-- pv_equiv track=rewrite | github.com/Da20-Costa/CS50 | Week6/sentimental-credit/credit.py | multiplyAndSum
-- ===== SOURCE A (Python) =====
-- def multiplyAndSum(n):
--     multiply = n * 2
--     sum = 0
--     while multiply > 0:
--         last_digit = multiply % 10
--         sum += last_digit
--         multiply //= 10
--     return sum
-- ===== SOURCE B (Python) =====
-- def multiplyAndSum(n):
--     m = n * 2
--     if m <= 0:
--         return 0
--     return sum(int(c) for c in str(m))
-- ===== Notes on version B (the rewrite author's own statement) =====
-- stated objective: idiomatic
-- what changed: B sums the decimal-string characters of n*2 (with an explicit 0 for non-positive products) instead of extracting digits arithmetically with %10 and //=10 in a while loop.
import Mathlib
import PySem

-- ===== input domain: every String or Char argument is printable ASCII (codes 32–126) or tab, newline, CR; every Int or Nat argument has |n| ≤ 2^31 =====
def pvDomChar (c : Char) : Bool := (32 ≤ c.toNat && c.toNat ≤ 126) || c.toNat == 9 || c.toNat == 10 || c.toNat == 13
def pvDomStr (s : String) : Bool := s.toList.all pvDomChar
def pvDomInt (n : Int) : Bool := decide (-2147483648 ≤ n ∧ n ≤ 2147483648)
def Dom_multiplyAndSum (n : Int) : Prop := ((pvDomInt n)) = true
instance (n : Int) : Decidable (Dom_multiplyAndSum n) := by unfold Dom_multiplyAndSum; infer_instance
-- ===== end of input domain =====

-- B sums the decimal-string characters of n*2 instead of A's arithmetic %10 / //=10 while loop (idiomatic, same cost).

-- ===== PORT A =====
-- the while loop of A: state (multiply, sum)
def multiplyAndSumLoop (multiply : Int) (sum : Int) : Int :=
  if 0 < multiply then
    multiplyAndSumLoop (PySem.Int.floordiv multiply 10) (sum + PySem.Int.mod multiply 10)
  else sum
termination_by multiply.toNat
decreasing_by
  have h10 : PySem.Int.floordiv multiply 10 = multiply / 10 :=
    PySem.Int.floordiv_eq_ediv_of_pos (by omega)
  rw [h10]; omega

def multiplyAndSum (n : Int) : Int :=
  multiplyAndSumLoop (n * 2) 0

-- ===== PORT B =====
-- int(c) for a decimal digit character c (the only characters str(m), m > 0, produces): exact there
def pvDigitVal (c : Char) : Int := (c.toNat : Int) - 48

def multiplyAndSum_alt (n : Int) : Int :=
  let m := n * 2
  if m ≤ 0 then 0
  else ((PySem.Int.toChars m).map pvDigitVal).sum

-- ===== PRECONDITION & SPEC =====
def Spec_multiplyAndSum (n : Int) (out : Int) : Prop := out = multiplyAndSum_alt n
instance (n : Int) (out : Int) : Decidable (Spec_multiplyAndSum n out) := by unfold Spec_multiplyAndSum; infer_instance

-- ===== CLAIM (what is proved, stated in full; the proofs are below) =====
def Claim_equal_multiplyAndSum : Prop := ∀ (n : Int), Dom_multiplyAndSum n → Spec_multiplyAndSum n (multiplyAndSum n)

-- ===== LEMMAS AND PROOFS =====

-- digit sum of a natural number, least-significant digit first
def pvDigitSum (k : Nat) : Nat :=
  if k = 0 then 0 else k % 10 + pvDigitSum (k / 10)
decreasing_by exact Nat.div_lt_self (by omega) (by omega)

theorem pvDigitVal_digitChar (d : Nat) (hd : d < 10) :
    pvDigitVal (Nat.digitChar d) = (d : Int) := by
  interval_cases d <;> decide

theorem pvToDigitsCore_sum (f : Nat) : ∀ (k : Nat) (acc : List Char), k < f →
    ((Nat.toDigitsCore 10 f k acc).map pvDigitVal).sum
      = (pvDigitSum k : Int) + (acc.map pvDigitVal).sum := by
  induction f with
  | zero => intro k acc h; omega
  | succ f ih =>
    intro k acc h
    rw [Nat.toDigitsCore]
    by_cases h0 : k / 10 = 0
    · rw [if_pos h0, List.map_cons, List.sum_cons,
        pvDigitVal_digitChar (k % 10) (by omega)]
      conv_rhs => rw [pvDigitSum]
      by_cases hk : k = 0
      · simp [hk]
      · rw [if_neg hk, h0, pvDigitSum]
        push_cast; ring
    · rw [if_neg h0, ih (k / 10) _ (by omega), List.map_cons, List.sum_cons,
        pvDigitVal_digitChar (k % 10) (by omega)]
      conv_rhs => rw [pvDigitSum, if_neg (by omega : ¬ k = 0)]
      push_cast; ring

theorem pvLoop_eq (k : Nat) : ∀ (s : Int), multiplyAndSumLoop (k : Int) s = s + (pvDigitSum k : Int) := by
  induction k using Nat.strong_induction_on with
  | _ k ih =>
    intro s
    rw [multiplyAndSumLoop]
    by_cases hk : k = 0
    · subst hk; rw [pvDigitSum]; simp
    · rw [if_pos (by omega)]
      have hdiv : PySem.Int.floordiv (k : Int) 10 = ((k / 10 : Nat) : Int) := by
        exact_mod_cast PySem.Int.floordiv_natCast k 10
      have hmod : PySem.Int.mod (k : Int) 10 = ((k % 10 : Nat) : Int) := by
        exact_mod_cast PySem.Int.mod_natCast k 10
      rw [hdiv, hmod, ih (k / 10) (Nat.div_lt_self (by omega) (by omega))]
      conv_rhs => rw [pvDigitSum, if_neg hk]
      push_cast; ring

-- ===== VERDICT (by name: the statement is the Claim_ definition above) =====
theorem multiplyAndSum_spec : Claim_equal_multiplyAndSum := by
  intro n _
  unfold Spec_multiplyAndSum multiplyAndSum multiplyAndSum_alt
  by_cases h : n * 2 ≤ 0
  · rw [if_pos h, multiplyAndSumLoop, if_neg (by omega)]
  · rw [if_neg h]
    have hpos : 0 < n * 2 := by omega
    have hk : n * 2 = ((n * 2).toNat : Int) := by omega
    rw [hk, pvLoop_eq]
    have : PySem.Int.toChars ((((n * 2).toNat : Int))) = Nat.toDigits 10 (n * 2).toNat := by
      rw [PySem.Int.toChars, if_neg (by omega), Int.toNat_natCast]
    rw [this, Nat.toDigits, pvToDigitsCore_sum _ _ _ (by omega)]
    simp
--*--
__The task__.
Would you please copy, word for word, everything above from the line containing "instance (n : Int) (out" down to the line containing "exact_mod_cast PySem.Int.mod_natCast k", those two lines included?

__Answer to this exercise__.
instance (n : Int) (out : Int) : Decidable (Spec_multiplyAndSum n out) := by unfold Spec_multiplyAndSum; infer_instance

-- ===== CLAIM (what is proved, stated in full; the proofs are below) =====
def Claim_equal_multiplyAndSum : Prop := ∀ (n : Int), Dom_multiplyAndSum n → Spec_multiplyAndSum n (multiplyAndSum n)

-- ===== LEMMAS AND PROOFS =====

-- digit sum of a natural number, least-significant digit first
def pvDigitSum (k : Nat) : Nat :=
  if k = 0 then 0 else k % 10 + pvDigitSum (k / 10)
decreasing_by exact Nat.div_lt_self (by omega) (by omega)

theorem pvDigitVal_digitChar (d : Nat) (hd : d < 10) :
    pvDigitVal (Nat.digitChar d) = (d : Int) := by
  interval_cases d <;> decide

theorem pvToDigitsCore_sum (f : Nat) : ∀ (k : Nat) (acc : List Char), k < f →
    ((Nat.toDigitsCore 10 f k acc).map pvDigitVal).sum
      = (pvDigitSum k : Int) + (acc.map pvDigitVal).sum := by
  induction f with
  | zero => intro k acc h; omega
  | succ f ih =>
    intro k acc h
    rw [Nat.toDigitsCore]
    by_cases h0 : k / 10 = 0
    · rw [if_pos h0, List.map_cons, List.sum_cons,
        pvDigitVal_digitChar (k % 10) (by omega)]
      conv_rhs => rw [pvDigitSum]
      by_cases hk : k = 0
      · simp [hk]
      · rw [if_neg hk, h0, pvDigitSum]
        push_cast; ring
    · rw [if_neg h0, ih (k / 10) _ (by omega), List.map_cons, List.sum_cons,
        pvDigitVal_digitChar (k % 10) (by omega)]
      conv_rhs => rw [pvDigitSum, if_neg (by omega : ¬ k = 0)]
      push_cast; ring

theorem pvLoop_eq (k : Nat) : ∀ (s : Int), multiplyAndSumLoop (k : Int) s = s + (pvDigitSum k : Int) := by
  induction k using Nat.strong_induction_on with
  | _ k ih =>
    intro s
    rw [multiplyAndSumLoop]
    by_cases hk : k = 0
    · subst hk; rw [pvDigitSum]; simp
    · rw [if_pos (by omega)]
      have hdiv : PySem.Int.floordiv (k : Int) 10 = ((k / 10 : Nat) : Int) := by
        exact_mod_cast PySem.Int.floordiv_natCast k 10
      have hmod : PySem.Int.mod (k : Int) 10 = ((k % 10 : Nat) : Int) := by
        exact_mod_cast PySem.Int.mod_natCast k 10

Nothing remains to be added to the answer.